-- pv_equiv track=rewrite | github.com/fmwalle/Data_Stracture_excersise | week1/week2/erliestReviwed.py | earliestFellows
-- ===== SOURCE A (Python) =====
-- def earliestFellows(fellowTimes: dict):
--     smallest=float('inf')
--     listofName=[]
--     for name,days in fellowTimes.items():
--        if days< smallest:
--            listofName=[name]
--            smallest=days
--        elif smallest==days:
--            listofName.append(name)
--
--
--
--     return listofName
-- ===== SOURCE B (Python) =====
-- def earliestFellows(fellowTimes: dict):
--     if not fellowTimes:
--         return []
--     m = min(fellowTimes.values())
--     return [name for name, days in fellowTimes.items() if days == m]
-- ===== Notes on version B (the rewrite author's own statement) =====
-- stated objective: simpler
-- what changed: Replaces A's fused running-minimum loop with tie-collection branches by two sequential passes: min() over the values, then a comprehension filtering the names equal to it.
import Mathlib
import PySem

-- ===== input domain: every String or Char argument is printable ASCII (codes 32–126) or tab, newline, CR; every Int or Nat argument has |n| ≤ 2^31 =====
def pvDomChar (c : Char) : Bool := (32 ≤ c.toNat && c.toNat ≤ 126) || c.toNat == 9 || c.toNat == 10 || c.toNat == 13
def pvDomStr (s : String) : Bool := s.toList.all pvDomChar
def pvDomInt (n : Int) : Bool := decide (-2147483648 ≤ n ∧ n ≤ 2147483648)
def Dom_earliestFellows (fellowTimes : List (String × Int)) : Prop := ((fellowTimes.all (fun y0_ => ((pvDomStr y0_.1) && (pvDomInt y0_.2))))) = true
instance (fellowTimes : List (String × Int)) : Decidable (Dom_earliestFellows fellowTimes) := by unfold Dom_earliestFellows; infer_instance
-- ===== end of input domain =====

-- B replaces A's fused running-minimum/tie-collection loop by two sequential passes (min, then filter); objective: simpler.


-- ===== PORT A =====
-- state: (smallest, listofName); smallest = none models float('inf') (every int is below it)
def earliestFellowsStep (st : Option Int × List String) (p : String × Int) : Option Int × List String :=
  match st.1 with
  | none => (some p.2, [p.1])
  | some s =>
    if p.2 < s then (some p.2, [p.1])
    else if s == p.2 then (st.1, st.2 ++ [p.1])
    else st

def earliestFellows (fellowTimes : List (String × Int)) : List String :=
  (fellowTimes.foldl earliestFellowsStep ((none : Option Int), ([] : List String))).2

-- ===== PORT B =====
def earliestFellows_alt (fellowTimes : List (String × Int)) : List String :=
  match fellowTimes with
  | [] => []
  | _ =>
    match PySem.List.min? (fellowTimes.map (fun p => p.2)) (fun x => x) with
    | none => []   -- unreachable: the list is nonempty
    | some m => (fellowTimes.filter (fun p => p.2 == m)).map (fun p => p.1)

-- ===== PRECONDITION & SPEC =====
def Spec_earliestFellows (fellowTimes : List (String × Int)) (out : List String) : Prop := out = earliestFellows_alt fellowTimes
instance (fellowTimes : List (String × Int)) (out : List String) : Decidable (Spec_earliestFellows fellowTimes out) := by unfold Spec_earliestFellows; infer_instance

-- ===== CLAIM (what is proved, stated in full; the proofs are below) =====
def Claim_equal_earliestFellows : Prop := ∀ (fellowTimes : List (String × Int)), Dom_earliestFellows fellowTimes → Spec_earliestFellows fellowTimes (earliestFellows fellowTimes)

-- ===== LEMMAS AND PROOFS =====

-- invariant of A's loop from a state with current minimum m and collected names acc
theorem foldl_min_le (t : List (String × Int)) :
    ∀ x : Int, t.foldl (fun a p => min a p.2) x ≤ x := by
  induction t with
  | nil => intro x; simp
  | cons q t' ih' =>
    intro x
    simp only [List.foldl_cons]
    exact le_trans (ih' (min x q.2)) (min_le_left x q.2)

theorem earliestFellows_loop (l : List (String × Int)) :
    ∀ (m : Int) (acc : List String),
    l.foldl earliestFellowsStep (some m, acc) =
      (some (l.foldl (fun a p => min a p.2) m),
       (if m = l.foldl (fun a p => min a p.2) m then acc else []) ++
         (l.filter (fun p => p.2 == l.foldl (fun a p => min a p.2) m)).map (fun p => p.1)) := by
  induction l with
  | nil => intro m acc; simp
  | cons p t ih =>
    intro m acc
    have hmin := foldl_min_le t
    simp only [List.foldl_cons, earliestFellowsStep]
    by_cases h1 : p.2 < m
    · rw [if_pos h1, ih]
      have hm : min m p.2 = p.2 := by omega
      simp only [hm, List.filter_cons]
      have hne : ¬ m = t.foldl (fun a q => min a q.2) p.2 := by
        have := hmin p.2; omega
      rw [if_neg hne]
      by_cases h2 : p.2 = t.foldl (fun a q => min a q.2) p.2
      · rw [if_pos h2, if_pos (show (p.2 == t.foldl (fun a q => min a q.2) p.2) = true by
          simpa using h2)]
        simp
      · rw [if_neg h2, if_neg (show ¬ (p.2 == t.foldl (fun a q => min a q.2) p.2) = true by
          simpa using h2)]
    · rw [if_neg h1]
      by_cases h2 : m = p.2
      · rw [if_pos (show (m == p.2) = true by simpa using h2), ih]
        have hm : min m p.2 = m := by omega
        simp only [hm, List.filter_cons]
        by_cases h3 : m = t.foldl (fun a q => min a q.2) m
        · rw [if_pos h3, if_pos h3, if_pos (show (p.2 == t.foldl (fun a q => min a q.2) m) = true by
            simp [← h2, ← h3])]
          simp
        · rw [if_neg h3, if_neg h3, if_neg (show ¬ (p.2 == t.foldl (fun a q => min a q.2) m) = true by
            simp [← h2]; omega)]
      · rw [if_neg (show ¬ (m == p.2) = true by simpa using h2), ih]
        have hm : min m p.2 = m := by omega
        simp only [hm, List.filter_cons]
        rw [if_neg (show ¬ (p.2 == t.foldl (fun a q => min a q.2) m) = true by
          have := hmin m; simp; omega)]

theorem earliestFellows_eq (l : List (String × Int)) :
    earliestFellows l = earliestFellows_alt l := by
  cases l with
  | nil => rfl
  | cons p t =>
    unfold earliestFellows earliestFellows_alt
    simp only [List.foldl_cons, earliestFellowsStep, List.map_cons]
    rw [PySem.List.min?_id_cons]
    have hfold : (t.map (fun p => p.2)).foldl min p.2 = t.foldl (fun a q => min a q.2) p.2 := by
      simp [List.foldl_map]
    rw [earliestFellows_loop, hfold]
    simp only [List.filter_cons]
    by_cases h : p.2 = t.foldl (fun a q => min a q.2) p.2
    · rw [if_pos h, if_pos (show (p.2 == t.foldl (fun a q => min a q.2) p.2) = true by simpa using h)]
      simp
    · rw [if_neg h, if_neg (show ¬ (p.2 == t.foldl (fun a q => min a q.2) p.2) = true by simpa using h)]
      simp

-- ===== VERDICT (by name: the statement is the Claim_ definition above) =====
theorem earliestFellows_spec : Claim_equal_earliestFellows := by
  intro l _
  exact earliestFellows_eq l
───
*Instructions for the task*.
Would you mind giving all the records again exactly?

*Final answer*.
-- pv_equiv track=rewrite | github.com/fmwalle/Data_Stracture_excersise | week1/week2/erliestReviwed.py | earliestFellows
-- ===== SOURCE A (Python) =====
-- def earliestFellows(fellowTimes: dict):
--     smallest=float('inf')
--     listofName=[]
--     for name,days in fellowTimes.items():
--        if days< smallest:
--            listofName=[name]
--            smallest=days
--        elif smallest==days:
--            listofName.append(name)
--
--
--
--     return listofName
-- ===== SOURCE B (Python) =====
-- def earliestFellows(fellowTimes: dict):
--     if not fellowTimes:
--         return []
--     m = min(fellowTimes.values())
--     return [name for name, days in fellowTimes.items() if days == m]
-- ===== Notes on version B (the rewrite author's own statement) =====
-- stated objective: simpler
-- what changed: Replaces A's fused running-minimum loop with tie-collection branches by two sequential passes: min() over the values, then a comprehension filtering the names equal to it.
import Mathlib
import PySem

-- ===== input domain: every String or Char argument is printable ASCII (codes 32–126) or tab, newline, CR; every Int or Nat argument has |n| ≤ 2^31 =====
def pvDomChar (c : Char) : Bool := (32 ≤ c.toNat && c.toNat ≤ 126) || c.toNat == 9 || c.toNat == 10 || c.toNat == 13
def pvDomStr (s : String) : Bool := s.toList.all pvDomChar
def pvDomInt (n : Int) : Bool := decide (-2147483648 ≤ n ∧ n ≤ 2147483648)
def Dom_earliestFellows (fellowTimes : List (String × Int)) : Prop := ((fellowTimes.all (fun y0_ => ((pvDomStr y0_.1) && (pvDomInt y0_.2))))) = true
instance (fellowTimes : List (String × Int)) : Decidable (Dom_earliestFellows fellowTimes) := by unfold Dom_earliestFellows; infer_instance
-- ===== end of input domain =====

-- B replaces A's fused running-minimum/tie-collection loop by two sequential passes (min, then filter); objective: simpler.


-- ===== PORT A =====
-- state: (smallest, listofName); smallest = none models float('inf') (every int is below it)
def earliestFellowsStep (st : Option Int × List String) (p : String × Int) : Option Int × List String :=
  match st.1 with
  | none => (some p.2, [p.1])
  | some s =>
    if p.2 < s then (some p.2, [p.1])
    else if s == p.2 then (st.1, st.2 ++ [p.1])
    else st

def earliestFellows (fellowTimes : List (String × Int)) : List String :=
  (fellowTimes.foldl earliestFellowsStep ((none : Option Int), ([] : List String))).2

-- ===== PORT B =====
def earliestFellows_alt (fellowTimes : List (String × Int)) : List String :=
  match fellowTimes with
  | [] => []
  | _ =>
    match PySem.List.min? (fellowTimes.map (fun p => p.2)) (fun x => x) with
    | none => []   -- unreachable: the list is nonempty
    | some m => (fellowTimes.filter (fun p => p.2 == m)).map (fun p => p.1)

-- ===== PRECONDITION & SPEC =====
def Spec_earliestFellows (fellowTimes : List (String × Int)) (out : List String) : Prop := out = earliestFellows_alt fellowTimes
instance (fellowTimes : List (String × Int)) (out : List String) : Decidable (Spec_earliestFellows fellowTimes out) := by unfold Spec_earliestFellows; infer_instance

-- ===== CLAIM (what is proved, stated in full; the proofs are below) =====
def Claim_equal_earliestFellows : Prop := ∀ (fellowTimes : List (String × Int)), Dom_earliestFellows fellowTimes → Spec_earliestFellows fellowTimes (earliestFellows fellowTimes)

-- ===== LEMMAS AND PROOFS =====

-- invariant of A's loop from a state with current minimum m and collected names acc
theorem foldl_min_le (t : List (String × Int)) :
    ∀ x : Int, t.foldl (fun a p => min a p.2) x ≤ x := by
  induction t with
  | nil => intro x; simp
  | cons q t' ih' =>
    intro x
    simp only [List.foldl_cons]
    exact le_trans (ih' (min x q.2)) (min_le_left x q.2)

theorem earliestFellows_loop (l : List (String × Int)) :
    ∀ (m : Int) (acc : List String),
    l.foldl earliestFellowsStep (some m, acc) =
      (some (l.foldl (fun a p => min a p.2) m),
       (if m = l.foldl (fun a p => min a p.2) m then acc else []) ++
         (l.filter (fun p => p.2 == l.foldl (fun a p => min a p.2) m)).map (fun p => p.1)) := by
  induction l with
  | nil => intro m acc; simp
  | cons p t ih =>
    intro m acc
    have hmin := foldl_min_le t
    simp only [List.foldl_cons, earliestFellowsStep]
    by_cases h1 : p.2 < m
    · rw [if_pos h1, ih]
      have hm : min m p.2 = p.2 := by omega
      simp only [hm, List.filter_cons]
      have hne : ¬ m = t.foldl (fun a q => min a q.2) p.2 := by
        have := hmin p.2; omega
      rw [if_neg hne]
      by_cases h2 : p.2 = t.foldl (fun a q => min a q.2) p.2
      · rw [if_pos h2, if_pos (show (p.2 == t.foldl (fun a q => min a q.2) p.2) = true by
          simpa using h2)]
        simp
      · rw [if_neg h2, if_neg (show ¬ (p.2 == t.foldl (fun a q => min a q.2) p.2) = true by
          simpa using h2)]
    · rw [if_neg h1]
      by_cases h2 : m = p.2
      · rw [if_pos (show (m == p.2) = true by simpa using h2), ih]
        have hm : min m p.2 = m := by omega
        simp only [hm, List.filter_cons]
        by_cases h3 : m = t.foldl (fun a q => min a q.2) m
        · rw [if_pos h3, if_pos h3, if_pos (show (p.2 == t.foldl (fun a q => min a q.2) m) = true by
            simp [← h2, ← h3])]
          simp
        · rw [if_neg h3, if_neg h3, if_neg (show ¬ (p.2 == t.foldl (fun a q => min a q.2) m) = true by
            simp [← h2]; omega)]
      · rw [if_neg (show ¬ (m == p.2) = true by simpa using h2), ih]
        have hm : min m p.2 = m := by omega
        simp only [hm, List.filter_cons]
        rw [if_neg (show ¬ (p.2 == t.foldl (fun a q => min a q.2) m) = true by
          have := hmin m; simp; omega)]

theorem earliestFellows_eq (l : List (String × Int)) :
    earliestFellows l = earliestFellows_alt l := by
  cases l with
  | nil => rfl
  | cons p t =>
    unfold earliestFellows earliestFellows_alt
    simp only [List.foldl_cons, earliestFellowsStep, List.map_cons]
    rw [PySem.List.min?_id_cons]
    have hfold : (t.map (fun p => p.2)).foldl min p.2 = t.foldl (fun a q => min a q.2) p.2 := by
      simp [List.foldl_map]
    rw [earliestFellows_loop, hfold]
    simp only [List.filter_cons]
    by_cases h : p.2 = t.foldl (fun a q => min a q.2) p.2
    · rw [if_pos h, if_pos (show (p.2 == t.foldl (fun a q => min a q.2) p.2) = true by simpa using h)]
      simp
    · rw [if_neg h, if_neg (show ¬ (p.2 == t.foldl (fun a q => min a q.2) p.2) = true by simpa using h)]
      simp

-- ===== VERDICT (by name: the statement is the Claim_ definition above) =====
theorem earliestFellows_spec : Claim_equal_earliestFellows := by
  intro l _
  exact earliestFellows_eq l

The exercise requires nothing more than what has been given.